(RECORDS TO PROCESS begins)

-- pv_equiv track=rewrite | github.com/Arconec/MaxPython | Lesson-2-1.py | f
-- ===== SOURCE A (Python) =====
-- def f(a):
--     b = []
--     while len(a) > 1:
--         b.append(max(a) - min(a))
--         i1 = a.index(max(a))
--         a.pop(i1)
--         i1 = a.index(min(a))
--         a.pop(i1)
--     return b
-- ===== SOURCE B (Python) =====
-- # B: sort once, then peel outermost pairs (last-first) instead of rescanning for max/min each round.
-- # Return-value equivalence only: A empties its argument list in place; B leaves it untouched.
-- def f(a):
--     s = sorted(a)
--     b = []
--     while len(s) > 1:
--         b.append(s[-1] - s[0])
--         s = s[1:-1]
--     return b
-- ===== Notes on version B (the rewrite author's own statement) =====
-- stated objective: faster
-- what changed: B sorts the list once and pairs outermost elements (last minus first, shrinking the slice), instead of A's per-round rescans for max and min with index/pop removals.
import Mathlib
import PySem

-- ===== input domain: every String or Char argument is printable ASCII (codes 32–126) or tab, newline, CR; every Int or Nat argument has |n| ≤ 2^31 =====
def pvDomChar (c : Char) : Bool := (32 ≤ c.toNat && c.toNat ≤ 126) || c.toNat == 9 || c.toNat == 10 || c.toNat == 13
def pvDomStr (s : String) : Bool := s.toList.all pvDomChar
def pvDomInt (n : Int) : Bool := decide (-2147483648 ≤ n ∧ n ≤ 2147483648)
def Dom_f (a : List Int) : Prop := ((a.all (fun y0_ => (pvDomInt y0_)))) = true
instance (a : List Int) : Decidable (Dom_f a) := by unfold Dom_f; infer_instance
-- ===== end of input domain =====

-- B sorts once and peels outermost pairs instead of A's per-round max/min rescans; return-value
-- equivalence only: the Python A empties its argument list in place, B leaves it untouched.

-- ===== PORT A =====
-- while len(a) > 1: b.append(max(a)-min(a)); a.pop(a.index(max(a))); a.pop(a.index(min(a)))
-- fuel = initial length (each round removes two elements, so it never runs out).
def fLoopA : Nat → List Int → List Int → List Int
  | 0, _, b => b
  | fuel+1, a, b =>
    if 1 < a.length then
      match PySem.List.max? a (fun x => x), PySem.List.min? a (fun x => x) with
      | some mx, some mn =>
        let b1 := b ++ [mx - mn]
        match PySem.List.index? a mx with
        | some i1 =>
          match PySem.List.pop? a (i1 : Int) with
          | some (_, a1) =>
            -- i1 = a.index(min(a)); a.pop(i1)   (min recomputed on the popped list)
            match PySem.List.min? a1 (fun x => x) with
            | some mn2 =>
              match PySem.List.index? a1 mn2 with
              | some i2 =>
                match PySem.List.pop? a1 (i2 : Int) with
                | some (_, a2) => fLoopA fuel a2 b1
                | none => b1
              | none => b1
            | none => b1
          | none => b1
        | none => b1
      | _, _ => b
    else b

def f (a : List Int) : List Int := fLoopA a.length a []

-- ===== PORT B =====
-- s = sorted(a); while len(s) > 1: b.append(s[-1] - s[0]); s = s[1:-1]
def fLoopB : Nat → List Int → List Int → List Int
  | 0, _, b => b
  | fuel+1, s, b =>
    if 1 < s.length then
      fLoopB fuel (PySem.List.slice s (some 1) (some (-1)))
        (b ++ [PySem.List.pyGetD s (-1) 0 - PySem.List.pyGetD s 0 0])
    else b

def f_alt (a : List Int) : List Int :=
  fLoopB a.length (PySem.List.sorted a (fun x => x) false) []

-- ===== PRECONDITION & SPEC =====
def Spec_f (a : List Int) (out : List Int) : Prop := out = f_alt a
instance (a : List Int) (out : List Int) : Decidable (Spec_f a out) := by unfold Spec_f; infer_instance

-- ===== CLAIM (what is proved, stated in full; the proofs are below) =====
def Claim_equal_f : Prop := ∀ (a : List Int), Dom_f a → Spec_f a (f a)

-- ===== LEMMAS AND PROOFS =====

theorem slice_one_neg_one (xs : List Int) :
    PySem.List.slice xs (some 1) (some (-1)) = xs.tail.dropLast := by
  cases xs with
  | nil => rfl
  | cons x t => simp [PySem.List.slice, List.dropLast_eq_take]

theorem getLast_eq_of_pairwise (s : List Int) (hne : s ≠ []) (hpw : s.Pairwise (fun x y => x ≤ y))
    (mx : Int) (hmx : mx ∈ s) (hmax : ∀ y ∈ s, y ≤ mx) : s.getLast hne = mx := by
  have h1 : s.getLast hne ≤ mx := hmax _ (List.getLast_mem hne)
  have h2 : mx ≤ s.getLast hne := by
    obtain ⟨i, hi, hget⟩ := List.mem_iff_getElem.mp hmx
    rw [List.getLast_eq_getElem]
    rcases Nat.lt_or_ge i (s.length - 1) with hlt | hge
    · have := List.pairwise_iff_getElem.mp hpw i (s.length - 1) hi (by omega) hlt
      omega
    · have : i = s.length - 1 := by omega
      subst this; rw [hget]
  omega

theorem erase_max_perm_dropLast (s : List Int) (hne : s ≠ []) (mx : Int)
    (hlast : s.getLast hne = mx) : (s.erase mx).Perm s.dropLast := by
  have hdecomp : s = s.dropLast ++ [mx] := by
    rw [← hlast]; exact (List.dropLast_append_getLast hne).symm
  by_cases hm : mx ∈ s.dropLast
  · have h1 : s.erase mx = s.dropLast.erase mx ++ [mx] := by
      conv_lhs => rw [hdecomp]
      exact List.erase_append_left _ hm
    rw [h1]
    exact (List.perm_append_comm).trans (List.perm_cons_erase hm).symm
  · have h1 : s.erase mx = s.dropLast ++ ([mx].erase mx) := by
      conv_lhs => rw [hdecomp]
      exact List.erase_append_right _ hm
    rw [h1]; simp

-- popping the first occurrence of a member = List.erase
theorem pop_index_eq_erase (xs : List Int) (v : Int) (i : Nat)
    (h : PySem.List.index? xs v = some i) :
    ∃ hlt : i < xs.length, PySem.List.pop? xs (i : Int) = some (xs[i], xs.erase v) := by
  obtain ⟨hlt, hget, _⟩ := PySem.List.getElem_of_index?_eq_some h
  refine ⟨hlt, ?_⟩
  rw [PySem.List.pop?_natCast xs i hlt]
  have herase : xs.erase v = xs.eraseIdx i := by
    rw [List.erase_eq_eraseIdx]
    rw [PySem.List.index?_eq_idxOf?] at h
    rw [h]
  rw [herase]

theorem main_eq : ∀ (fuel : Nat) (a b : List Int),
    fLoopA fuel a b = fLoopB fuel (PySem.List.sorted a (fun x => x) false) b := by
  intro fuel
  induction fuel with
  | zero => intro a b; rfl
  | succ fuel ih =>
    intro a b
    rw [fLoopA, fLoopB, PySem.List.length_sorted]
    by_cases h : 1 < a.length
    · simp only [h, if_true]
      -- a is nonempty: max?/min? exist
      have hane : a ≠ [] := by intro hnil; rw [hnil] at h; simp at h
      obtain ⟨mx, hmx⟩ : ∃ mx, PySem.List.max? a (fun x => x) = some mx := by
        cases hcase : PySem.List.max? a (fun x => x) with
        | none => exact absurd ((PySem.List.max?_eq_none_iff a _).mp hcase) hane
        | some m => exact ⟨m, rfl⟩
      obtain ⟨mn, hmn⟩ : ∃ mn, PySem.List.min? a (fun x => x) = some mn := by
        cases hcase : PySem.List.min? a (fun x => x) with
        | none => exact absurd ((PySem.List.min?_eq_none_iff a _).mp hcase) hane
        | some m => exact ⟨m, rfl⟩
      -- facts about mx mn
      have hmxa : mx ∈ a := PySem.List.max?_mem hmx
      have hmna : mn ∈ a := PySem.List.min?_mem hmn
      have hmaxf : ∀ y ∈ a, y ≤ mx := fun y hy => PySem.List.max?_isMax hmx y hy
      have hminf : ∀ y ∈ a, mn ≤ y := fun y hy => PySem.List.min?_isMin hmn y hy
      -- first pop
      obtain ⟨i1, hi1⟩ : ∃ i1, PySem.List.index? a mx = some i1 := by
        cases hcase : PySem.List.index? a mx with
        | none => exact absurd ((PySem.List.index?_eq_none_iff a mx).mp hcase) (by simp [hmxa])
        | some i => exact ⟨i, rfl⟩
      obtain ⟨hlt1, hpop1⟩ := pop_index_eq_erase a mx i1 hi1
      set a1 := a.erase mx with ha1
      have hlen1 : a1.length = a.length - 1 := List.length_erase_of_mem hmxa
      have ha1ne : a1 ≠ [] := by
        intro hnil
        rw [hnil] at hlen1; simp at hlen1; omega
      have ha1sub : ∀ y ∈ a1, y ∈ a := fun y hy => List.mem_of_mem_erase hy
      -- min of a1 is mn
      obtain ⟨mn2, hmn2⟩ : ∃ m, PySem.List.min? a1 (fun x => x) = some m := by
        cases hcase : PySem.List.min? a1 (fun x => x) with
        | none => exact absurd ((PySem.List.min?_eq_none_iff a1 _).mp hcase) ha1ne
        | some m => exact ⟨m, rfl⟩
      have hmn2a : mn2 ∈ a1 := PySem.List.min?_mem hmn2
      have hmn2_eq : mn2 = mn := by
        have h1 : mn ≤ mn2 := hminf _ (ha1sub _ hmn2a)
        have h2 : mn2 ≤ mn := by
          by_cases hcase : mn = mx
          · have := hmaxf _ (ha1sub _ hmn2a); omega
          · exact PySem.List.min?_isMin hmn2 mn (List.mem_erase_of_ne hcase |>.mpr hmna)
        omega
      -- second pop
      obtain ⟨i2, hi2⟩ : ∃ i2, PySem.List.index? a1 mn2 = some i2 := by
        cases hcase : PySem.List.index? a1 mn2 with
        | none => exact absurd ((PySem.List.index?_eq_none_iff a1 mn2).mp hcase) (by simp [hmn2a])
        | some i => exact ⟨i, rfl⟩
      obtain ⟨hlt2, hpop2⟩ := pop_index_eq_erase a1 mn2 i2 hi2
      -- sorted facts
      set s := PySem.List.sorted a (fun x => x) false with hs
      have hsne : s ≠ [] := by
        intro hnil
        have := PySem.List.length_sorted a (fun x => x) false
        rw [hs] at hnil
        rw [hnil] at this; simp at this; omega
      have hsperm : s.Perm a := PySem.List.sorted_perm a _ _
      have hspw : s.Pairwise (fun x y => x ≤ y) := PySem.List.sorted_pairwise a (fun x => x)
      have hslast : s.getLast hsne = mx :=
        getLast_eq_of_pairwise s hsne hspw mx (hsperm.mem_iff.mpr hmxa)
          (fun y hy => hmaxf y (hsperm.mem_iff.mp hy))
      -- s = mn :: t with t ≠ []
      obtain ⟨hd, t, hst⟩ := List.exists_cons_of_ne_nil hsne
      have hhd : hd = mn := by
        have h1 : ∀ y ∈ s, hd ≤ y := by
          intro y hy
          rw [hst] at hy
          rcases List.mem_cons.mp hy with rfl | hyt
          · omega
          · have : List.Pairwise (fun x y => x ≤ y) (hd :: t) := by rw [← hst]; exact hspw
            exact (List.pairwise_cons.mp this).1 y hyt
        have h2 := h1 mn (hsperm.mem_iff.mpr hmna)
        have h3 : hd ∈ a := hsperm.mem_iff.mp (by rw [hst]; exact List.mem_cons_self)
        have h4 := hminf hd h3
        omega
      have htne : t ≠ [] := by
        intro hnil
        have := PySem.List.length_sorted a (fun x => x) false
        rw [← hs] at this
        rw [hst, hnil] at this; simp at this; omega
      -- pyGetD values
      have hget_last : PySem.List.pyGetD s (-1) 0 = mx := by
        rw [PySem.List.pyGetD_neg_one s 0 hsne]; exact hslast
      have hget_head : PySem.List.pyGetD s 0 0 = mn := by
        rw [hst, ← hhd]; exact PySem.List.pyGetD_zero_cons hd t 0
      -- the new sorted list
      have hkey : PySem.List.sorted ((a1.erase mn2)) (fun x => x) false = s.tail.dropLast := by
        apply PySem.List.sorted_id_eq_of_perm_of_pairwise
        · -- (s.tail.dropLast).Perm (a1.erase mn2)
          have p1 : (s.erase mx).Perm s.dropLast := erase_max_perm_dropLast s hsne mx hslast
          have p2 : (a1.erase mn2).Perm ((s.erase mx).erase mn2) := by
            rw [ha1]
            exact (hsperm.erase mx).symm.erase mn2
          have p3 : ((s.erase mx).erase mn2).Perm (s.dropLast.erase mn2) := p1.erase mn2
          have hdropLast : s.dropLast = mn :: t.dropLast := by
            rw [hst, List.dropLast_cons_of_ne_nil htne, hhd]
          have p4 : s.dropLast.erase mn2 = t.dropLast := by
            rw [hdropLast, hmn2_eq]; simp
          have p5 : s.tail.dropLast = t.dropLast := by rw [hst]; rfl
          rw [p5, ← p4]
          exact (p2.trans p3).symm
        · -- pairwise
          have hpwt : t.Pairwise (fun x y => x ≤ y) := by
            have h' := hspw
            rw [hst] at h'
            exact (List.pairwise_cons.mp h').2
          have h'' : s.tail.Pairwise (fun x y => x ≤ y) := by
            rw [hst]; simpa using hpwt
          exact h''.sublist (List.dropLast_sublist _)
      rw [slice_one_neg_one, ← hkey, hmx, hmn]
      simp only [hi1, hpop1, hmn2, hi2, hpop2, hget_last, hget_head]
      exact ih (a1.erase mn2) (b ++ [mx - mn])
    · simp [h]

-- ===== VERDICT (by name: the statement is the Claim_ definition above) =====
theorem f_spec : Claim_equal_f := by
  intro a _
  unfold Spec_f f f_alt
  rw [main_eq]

(RECORDS TO PROCESS ends)

### WHAT TO DO
Copy out each line of the listing that holds "rescans".

### YOUR RESPONSE
-- what changed: B sorts the list once and pairs outermost elements (last minus first, shrinking the slice), instead of A's per-round rescans for max and min with index/pop removals.
-- B sorts once and peels outermost pairs instead of A's per-round max/min rescans; return-value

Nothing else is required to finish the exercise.